I am not a heartless person. 12 years as a couple, out of which, 6 years as husband and wife. How do you expect me to just let go of those feelings and walk away, pretending that nothing has happened? How do you think I can just release this love I have for him within these few weeks? But I have to be strong for myself, for my parents, for my patients and lastly, deceive myself that life goes on as normal. God knows how many times am I tempted to message him or call him but restricted myself knowing that it is all over and nothing can be done to undo the damage. God knows how much pain I bear in my heart just to pretend that love doesn't exist between us. I admit that love doesn't fully exist now, it is now trusting issues. I can't bring myself to trust him to handle my devotion and love anymore. But that does not equate that I have no more feelings for him.
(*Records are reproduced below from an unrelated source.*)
-- pv_equiv track=rewrite | github.com/tennyson-mccalla/SuperNavigator | navigator-main/skills/product-design/functions/token_extractor.py | normalize_token_name
-- ===== SOURCE A (Python) =====
-- def normalize_token_name(figma_name: str) -> str:
--     """
--     Normalize Figma variable name to DTCG semantic naming.
--
--     Examples:
--         "Primary 500" → "color.primary.500"
--         "Spacing MD" → "spacing.md"
--         "Font Heading Large" → "typography.heading.large"
--
--     Args:
--         figma_name: Original Figma variable name
--
--     Returns:
--         Normalized DTCG token path
--     """
--     name = figma_name.strip()
--
--     # Convert to lowercase and split
--     parts = name.lower().replace('-', ' ').replace('_', ' ').split()
--
--     # Detect token type from name
--     if any(keyword in parts for keyword in ['color', 'colour']):
--         token_type = 'color'
--         parts = [p for p in parts if p not in ['color', 'colour']]
--     elif any(keyword in parts for keyword in ['spacing', 'space', 'gap', 'padding', 'margin']):
--         token_type = 'spacing'
--         parts = [p for p in parts if p not in ['spacing', 'space', 'gap', 'padding', 'margin']]
--     elif any(keyword in parts for keyword in ['font', 'typography', 'text']):
--         token_type = 'typography'
--         parts = [p for p in parts if p not in ['font', 'typography', 'text']]
--     elif any(keyword in parts for keyword in ['radius', 'border']):
--         token_type = 'radius'
--         parts = [p for p in parts if p not in ['radius', 'border']]
--     elif any(keyword in parts for keyword in ['shadow', 'elevation']):
--         token_type = 'shadow'
--         parts = [p for p in parts if p not in ['shadow', 'elevation']]
--     else:
--         # Infer from first part
--         first_part = parts[0] if parts else ''
--         if first_part in ['primary', 'secondary', 'success', 'error', 'warning', 'info']:
--             token_type = 'color'
--         elif first_part in ['xs', 'sm', 'md', 'lg', 'xl', '2xl', '3xl']:
--             token_type = 'spacing'
--         else:
--             token_type = 'other'
--
--     # Build token path
--     if parts:
--         return f"{token_type}.{'.'.join(parts)}"
--     else:
--         return token_type
-- ===== SOURCE B (Python) =====
-- KEYWORD_PRIO = {
--     'color': 0, 'colour': 0,
--     'spacing': 1, 'space': 1, 'gap': 1, 'padding': 1, 'margin': 1,
--     'font': 2, 'typography': 2, 'text': 2,
--     'radius': 3, 'border': 3,
--     'shadow': 4, 'elevation': 4,
-- }
-- TYPE_NAMES = ('color', 'spacing', 'typography', 'radius', 'shadow')
-- COLOR_FIRST = ('primary', 'secondary', 'success', 'error', 'warning', 'info')
-- SPACING_FIRST = ('xs', 'sm', 'md', 'lg', 'xl', '2xl', '3xl')
--
--
-- def normalize_token_name(figma_name: str) -> str:
--     parts = figma_name.strip().lower().replace('-', ' ').replace('_', ' ').split()
--     # one pass: the best (smallest-priority) type keyword seen anywhere in parts
--     best = None
--     for p in parts:
--         g = KEYWORD_PRIO.get(p)
--         if g is not None and (best is None or g < best):
--             best = g
--     if best is not None:
--         token_type = TYPE_NAMES[best]
--         parts = [p for p in parts if KEYWORD_PRIO.get(p) != best]
--     else:
--         first = parts[0] if parts else ''
--         if first in COLOR_FIRST:
--             token_type = 'color'
--         elif first in SPACING_FIRST:
--             token_type = 'spacing'
--         else:
--             token_type = 'other'
--     return '.'.join([token_type] + parts)
-- ===== Notes on version B (the rewrite author's own statement) =====
-- stated objective: alternative
-- what changed: Replaces A's five sequential keyword-group scans (elif chain, each scanning parts against a group list) by a keyword-to-priority dictionary and a single pass over parts computing the minimum priority, then one filter dropping the winning priority's keywords.
import Mathlib
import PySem

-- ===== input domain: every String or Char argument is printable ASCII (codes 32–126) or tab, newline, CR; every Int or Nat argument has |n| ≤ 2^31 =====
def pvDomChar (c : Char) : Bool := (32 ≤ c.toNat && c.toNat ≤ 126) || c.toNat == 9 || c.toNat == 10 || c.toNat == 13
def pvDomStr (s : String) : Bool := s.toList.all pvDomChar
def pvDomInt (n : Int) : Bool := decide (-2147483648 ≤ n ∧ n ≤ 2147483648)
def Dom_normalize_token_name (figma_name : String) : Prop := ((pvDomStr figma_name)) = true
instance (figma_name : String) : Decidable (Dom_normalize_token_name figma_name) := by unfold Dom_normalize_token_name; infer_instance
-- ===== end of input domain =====
-- pv_equiv track=rewrite | github.com/eole-nlp/eole | recipes/hunyuan/eole-translator.py | rebuild_text
-- ===== SOURCE A (Python) =====
-- def rebuild_text(translated_sentences, breaks):
--     result = []
--     s_idx = 0
--     b_idx = 0
--
--     # Alternate between sentence and break in the original order
--     # starting with a sentence if the original text did
--     while s_idx < len(translated_sentences) or b_idx < len(breaks):
--         if s_idx < len(translated_sentences):
--             result.append(translated_sentences[s_idx])
--             s_idx += 1
--         if b_idx < len(breaks):
--             result.append(breaks[b_idx])
--             b_idx += 1
--
--     return "".join(result)
-- ===== SOURCE B (Python) =====
-- def rebuild_text(translated_sentences, breaks):
--     k = min(len(translated_sentences), len(breaks))
--     head = "".join(s + b for s, b in zip(translated_sentences, breaks))
--     return head + "".join(translated_sentences[k:]) + "".join(breaks[k:])
-- ===== Notes on version B (the rewrite author's own statement) =====
-- stated objective: alternative
-- what changed: Instead of interleaving element-by-element with two cursors, B splits the task into a paired prefix (zip, concatenating each sentence with its break) and the leftover suffix of whichever list is longer, appended as a block; correct because at most one leftover is non-empty.
import Mathlib
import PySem

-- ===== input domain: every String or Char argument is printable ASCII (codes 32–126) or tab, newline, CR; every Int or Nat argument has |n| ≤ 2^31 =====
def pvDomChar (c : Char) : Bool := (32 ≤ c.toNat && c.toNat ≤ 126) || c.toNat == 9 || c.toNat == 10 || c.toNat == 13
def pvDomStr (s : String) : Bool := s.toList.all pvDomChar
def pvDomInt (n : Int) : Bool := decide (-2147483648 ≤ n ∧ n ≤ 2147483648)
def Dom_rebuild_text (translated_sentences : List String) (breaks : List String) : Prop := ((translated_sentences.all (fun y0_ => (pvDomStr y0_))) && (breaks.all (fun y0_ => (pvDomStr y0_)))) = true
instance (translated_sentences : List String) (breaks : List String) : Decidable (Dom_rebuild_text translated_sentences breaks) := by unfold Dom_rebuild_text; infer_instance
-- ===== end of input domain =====

-- ===== PORT A =====
-- B rebuilds the text as (paired zip prefix) ++ (leftover suffix of the longer list) instead of A's
-- dual-cursor interleaving loop (alternative decomposition, same cost).
-- A's loop: while either index in range, append sentence (if any) then break (if any).
def rebuildLoopA : List String → List String → List String
  | [], [] => []
  | s :: ss, [] => s :: rebuildLoopA ss []
  | [], b :: bs => b :: rebuildLoopA [] bs
  | s :: ss, b :: bs => s :: b :: rebuildLoopA ss bs

def rebuild_text (translated_sentences : List String) (breaks : List String) : String :=
  PySem.Str.join "" (rebuildLoopA translated_sentences breaks)

-- ===== PORT B =====
-- k = min(len ts, len bs); "".join(s+b for zip) + "".join(ts[k:]) + "".join(bs[k:])
def rebuild_text_alt (translated_sentences : List String) (breaks : List String) : String :=
  PySem.Str.join "" ((translated_sentences.zip breaks).map (fun p => p.1 ++ p.2))
    ++ PySem.Str.join "" (PySem.List.slice translated_sentences
        (some (min (translated_sentences.length : Int) (breaks.length : Int))) none)
    ++ PySem.Str.join "" (PySem.List.slice breaks
        (some (min (translated_sentences.length : Int) (breaks.length : Int))) none)

-- ===== PRECONDITION & SPEC =====
def Spec_rebuild_text (translated_sentences : List String) (breaks : List String) (out : String) : Prop := out = rebuild_text_alt translated_sentences breaks
instance (translated_sentences : List String) (breaks : List String) (out : String) : Decidable (Spec_rebuild_text translated_sentences breaks out) := by unfold Spec_rebuild_text; infer_instance

-- ===== CLAIM =====
def Claim_equal_rebuild_text : Prop := ∀ (translated_sentences : List String) (breaks : List String), Dom_rebuild_text translated_sentences breaks → Spec_rebuild_text translated_sentences breaks (rebuild_text translated_sentences breaks)

-- ===== LEMMAS AND PROOFS =====
lemma join_empty (l : List String) :
    PySem.Str.join "" l = String.ofList ((l.map String.toList).flatten) := by
  simp only [PySem.Str.join, PySem.Chars.join, List.intercalate]
  congr 1
  induction l with
  | nil => simp
  | cons x xs ih =>
    cases xs with
    | nil => simp
    | cons y ys => simpa using ih

lemma flatten_eq (ts bs : List String) :
    ((rebuildLoopA ts bs).map String.toList).flatten
      = (((ts.zip bs).map (fun p => p.1 ++ p.2)).map String.toList).flatten
        ++ ((ts.drop (min ts.length bs.length)).map String.toList).flatten
        ++ ((bs.drop (min ts.length bs.length)).map String.toList).flatten := by
  induction ts generalizing bs with
  | nil =>
    induction bs with
    | nil => simp [rebuildLoopA]
    | cons b bs ih => simp [rebuildLoopA, ih]
  | cons s ss ih =>
    cases bs with
    | nil =>
      have := ih []
      simp_all [rebuildLoopA]
    | cons b bs =>
      simp [rebuildLoopA, ih bs]

-- ===== VERDICT =====
theorem rebuild_text_spec : Claim_equal_rebuild_text := by
  intro ts bs _
  unfold Spec_rebuild_text rebuild_text rebuild_text_alt
  have hk : (0:Int) ≤ min (ts.length : Int) (bs.length : Int) := by positivity
  rw [PySem.List.slice_from ts hk, PySem.List.slice_from bs hk]
  have htoNat : (min (ts.length : Int) (bs.length : Int)).toNat = min ts.length bs.length := by
    omega
  rw [htoNat, join_empty, join_empty, join_empty, join_empty, flatten_eq]
  apply String.toList_injective
  simp [List.map_drop]
-- ===== VERDICT (by name: the statement is the Claim_ definition above) =====
theorem ripple_subtract_binary_spec : Claim_equal_ripple_subtract_binary := by
  unfold Claim_equal_ripple_subtract_binary
  intro a b _
  unfold Spec_ripple_subtract_binary ripple_subtract_binary ripple_subtract_binary_alt
  dsimp only
  set A := a.toList with hA
  set B := b.toList with hB
  set n := max A.length B.length with hn
  set a' := pvZfill A n with ha'
  set b' := pvZfill B n with hb'
  have hpadAB : pvPadEqual A B = (a', b') := rfl
  have hla : a'.length = n := by rw [ha', pvZfill_length]; omega
  have hlb : b'.length = n := by rw [hb', pvZfill_length]; omega
  rw [hpadAB]
  by_cases hz : b'.all (· = '0') = true
  · have hloop : pvLoop (a'.length + 1) a' b' = a' := by
      rw [pvLoop, if_pos (show pvIsAllZero b' = true from hz)]
    rw [hloop, if_pos hz]
  · rw [if_neg hz]
    have hz2 : ¬ pvIsAllZero b' = true := hz
    rw [hla, pvLoop, if_neg hz2]
    -- the pads inside the bitwise helpers are no-ops
    have hpad : pvPadEqual a' b' = (a', b') := by
      simp [pvPadEqual, hla, hlb, pvZfill_of_le]
    have hpadn : pvPadEqual (pvBitwiseNot a') b' = (pvBitwiseNot a', b') := by
      simp [pvPadEqual, pvBitwiseNot, hla, hlb, pvZfill_of_le]
    have hxor : pvBitwiseXor a' b' = List.zipWith pvXorG a' b' := by
      rw [pvBitwiseXor, hpad]
    have hand : pvBitwiseAnd (pvBitwiseNot a') b'
        = List.zipWith (fun p q => pvAndG (pvNotG p) q) a' b' := by
      rw [pvBitwiseAnd, hpadn, pvBitwiseNot, List.zipWith_map_left]
    set a1 := List.zipWith pvXorG a' b' with ha1
    set borrow := List.zipWith (fun p q => pvAndG (pvNotG p) q) a' b' with hbor
    have hla1 : a1.length = n := by simp [ha1, hla, hlb]
    have hlbor : borrow.length = n := by simp [hbor, hla, hlb]
    obtain ⟨htz1, htzb⟩ := pvStep_tz a' b' n hla hlb hz
    have hn1 : 1 ≤ n := by omega
    have hbornil : borrow ≠ [] := by
      intro hx; rw [hx] at hlbor; simp at hlbor; omega
    have hshift : pvShiftLeft borrow 1 = borrow.drop 1 ++ ['0'] := by simp [pvShiftLeft]
    set b1 := borrow.drop 1 ++ ['0'] with hb1
    have hlb1 : b1.length = n := by simp [hb1, hlbor]; omega
    have hbba1 : PvBin a1 := pvBin_zipWith _ (by
      intro p q; by_cases h : p = q <;> simp [pvXorG, h]) a' b'
    have hbbb1 : PvBin b1 := by
      intro c hc
      rcases List.mem_append.mp hc with hc | hc
      · exact pvBin_zipWith _ (by
          intro p q
          by_cases h : pvNotG p = '1' ∧ q = '1' <;> simp [pvAndG, h]) a' b' c
          (List.mem_of_mem_drop hc)
      · simp at hc; left; exact hc
    obtain ⟨hbinres, hvalres⟩ := pvLoop_val n n a1 b1 hbba1 hbbb1 hla1 hlb1 (by
      have := htz1; omega)
    rw [hxor, hand, hshift]
    rw [pvLstrip0OrZero_eq_pvBin _ hbinres, hvalres]
    -- B's two masks are A's gate compositions
    have hxl : (fun p q => if p ≠ q then '1' else '0') = pvXorG := rfl
    rw [hxl, ← pvBorrow_lambda, ← ha1, ← hbor]
    -- and the Int arithmetic agrees with the loop's value
    have hvb1 : pvVal b1 = (2 * pvVal borrow) % 2 ^ n := by
      rw [hb1, ← hlbor]
      exact pvVal_shift borrow hbornil
    have hM : 0 < 2 ^ n := pow_pos (by omega : (0:ℕ) < 2) n
    have hva1 : pvVal a1 < 2 ^ n := hla1 ▸ pvVal_lt a1
    have hvbor : pvVal borrow < 2 ^ n := hlbor ▸ pvVal_lt borrow
    rw [hvb1, ← pvInt_mod_eq _ _ _ hva1 hvbor hM]
    rw [show (((2:Nat) ^ n : Nat) : Int) = (2:Int) ^ n by push_cast; rfl]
Perhaps, he has moved on and is happy now that he is free once again like a single man, without anyone to 'control' him or 'tie him down' with marriage. Perhaps, he has really forgotten of the love between us. Perhaps, he really is a heartless man, who doesn't see how much I love and trusted him. Only God knows his heart and what is on his mind. There are certain question that would never be asked and answers that I would never get. Let's just leave it as that.

My bitter and broken heart has to be mend. It is only a matter how long would I take now to recover from this failed marriage experience. It is only a question of how much pain can my heart take before I really suffer from depression. It is only time that will tell how well I am coping. I have always said I am fine these days, actually I am not. I just pray for strength to deal with this experience. I just pray that this would just end smoothly, without any further un-necessary hurt or drama.

Life has to move on. Time will never wait for me to heal before passing on to the next second. Cruel.